= London Festival Fringe =

The London Festival Fringe is a festival that promotes art and entertainment in London, England. In addition to helping artists and performers stage their work, the festival runs the London Awards for Art and Performance each year in various art categories including Jazz Music, Theatre, Comedy and Film.

==Origins==

The origins of the London Festival Fringe started in the London Borough of Southwark as a festival to promote the London Bridge area, in London's East End.
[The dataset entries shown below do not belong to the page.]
-- pv_equiv track=rewrite | github.com/whitel15/Algorithm | Python/Programmers/Lv_2/할인 행사.py | solution
-- ===== SOURCE A (Python) =====
-- from collections import Counter
--
-- def solution(want, number, discount):
--     answer = 0
--     JHL = {}
--     for j in range(len(want)):
--         JHL[want[j]] = number[j]
--
--     for i in range(0, len(discount) - 9):
--         if JHL == Counter(discount[i:i+10]):
--             answer += 1
--
--     return answer
-- ===== SOURCE B (Python) =====
-- def solution(want, number, discount):
--     target = {}
--     for w, n in zip(want, number):
--         target[w] = n
--     if any(v <= 0 for v in target.values()):
--         return 0
--     if len(discount) < 10:
--         return 0
--     cnt = {}
--     extra = 0
--     for x in discount[:10]:
--         if x in target:
--             cnt[x] = cnt.get(x, 0) + 1
--         else:
--             extra += 1
--     matched = sum(1 for k in target if cnt.get(k, 0) == target[k])
--     answer = 1 if (matched == len(target) and extra == 0) else 0
--     for i in range(10, len(discount)):
--         out = discount[i - 10]
--         inc = discount[i]
--         if out in target:
--             if cnt.get(out, 0) == target[out]:
--                 matched -= 1
--             cnt[out] = cnt.get(out, 0) - 1
--             if cnt.get(out, 0) == target[out]:
--                 matched += 1
--         else:
--             extra -= 1
--         if inc in target:
--             if cnt.get(inc, 0) == target[inc]:
--                 matched -= 1
--             cnt[inc] = cnt.get(inc, 0) + 1
--             if cnt.get(inc, 0) == target[inc]:
--                 matched += 1
--         else:
--             extra += 1
--         if matched == len(target) and extra == 0:
--             answer += 1
--     return answer
-- ===== Notes on version B (the rewrite author's own statement) =====
-- stated objective: faster
-- what changed: A rebuilds a Counter of each 10-element slice and compares it to the target dict for every window; B builds the target dict once, then slides a single window over discount maintaining per-key counts, a matched-target-keys counter and an extra-elements counter, updating them in O(1) per step (with an upfront exit when some desired count is nonpositive or discount is shorter than 10, where no window can ever match).
import Mathlib
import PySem

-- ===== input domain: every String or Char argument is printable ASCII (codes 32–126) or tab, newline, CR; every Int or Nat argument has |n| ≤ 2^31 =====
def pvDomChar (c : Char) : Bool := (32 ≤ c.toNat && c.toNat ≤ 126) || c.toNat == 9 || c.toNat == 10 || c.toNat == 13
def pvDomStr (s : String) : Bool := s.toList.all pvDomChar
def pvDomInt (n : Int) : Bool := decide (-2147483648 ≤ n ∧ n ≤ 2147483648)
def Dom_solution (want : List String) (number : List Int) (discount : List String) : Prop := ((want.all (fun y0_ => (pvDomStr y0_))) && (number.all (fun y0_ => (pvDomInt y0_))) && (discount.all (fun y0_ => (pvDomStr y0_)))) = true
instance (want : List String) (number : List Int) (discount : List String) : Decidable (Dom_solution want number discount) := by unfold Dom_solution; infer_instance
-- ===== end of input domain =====

-- B replaces A's per-window Counter rebuild (O(n·w)) by one O(n) sliding-window pass that
-- maintains per-key counts, a matched-key counter and an extra-element counter.

-- ===== PORT A =====
-- Python 'dict == Counter(...)' is mapping equality (same keys, same values): ported as
-- mutual agreement of get? over both key lists.
def pyDictEq (d c : PySem.Dict String Int) : Bool :=
  d.keys.all (fun k => c.get? k == d.get? k) && c.keys.all (fun k => d.get? k == c.get? k)

def solution (want : List String) (number : List Int) (discount : List String) : Int :=
  let answer : Int := 0
  let JHL : PySem.Dict String Int :=
    (PySem.List.pyRange 0 (PySem.List.len want) 1).foldl
      (fun d j => d.insert (PySem.List.pyGetD want j "") (PySem.List.pyGetD number j 0))
      PySem.Dict.empty
  let answer :=
    (PySem.List.pyRange 0 (PySem.List.len discount - 9) 1).foldl
      (fun a i =>
        if pyDictEq JHL (PySem.Dict.counter (PySem.List.slice discount (some i) (some (i + 10)))) then
          a + 1
        else a)
      answer
  answer

-- ===== PORT B =====
def buildTarget (want : List String) (number : List Int) : PySem.Dict String Int :=
  (want.zip number).foldl (fun d p => d.insert p.1 p.2) PySem.Dict.empty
Initiated by a group of volunteers and enthusiast, the London Bridge festival was held in July 2009. With support from the Southwark council and local businesses, the festival saw over 30 events in the span of three weeks, including stand up comedy, live music, film and art performances, concentrated mainly along Borough high Street and Tooley Street near London Bridge underground and railway station.

With the success of the event, and an increasing interest in theatre performances, and the lack of suitable theatre venues in the area spurred organizers to expand the scope of the festival to include London's West End, becoming the London Festival Fringe.

==Organization==

The festival is run by London Bridge Festival Limited, a non-profit company, that was established by a group of enthusiasts and residents of the Southwark Borough. The festival committee acts as a facilitator to artists and performers by providing infrastructure and logistics support, and selling tickets, but does not organize shows

Venues and areas spanning the festival, are clustered around London's West End and the London Bridge area, where the festival saw its beginnings. The festival also runs a London Awards for Art and Performance for Theatre and Playwright, Jazz and New Music, New Comedy, Poetry and Photography. Awards are judged based on a panel of judges selected from established artists and performers on the London circuit.

The first festival was held in 2010 with over 50 shows and events, of which more than half were fringe theatre productions.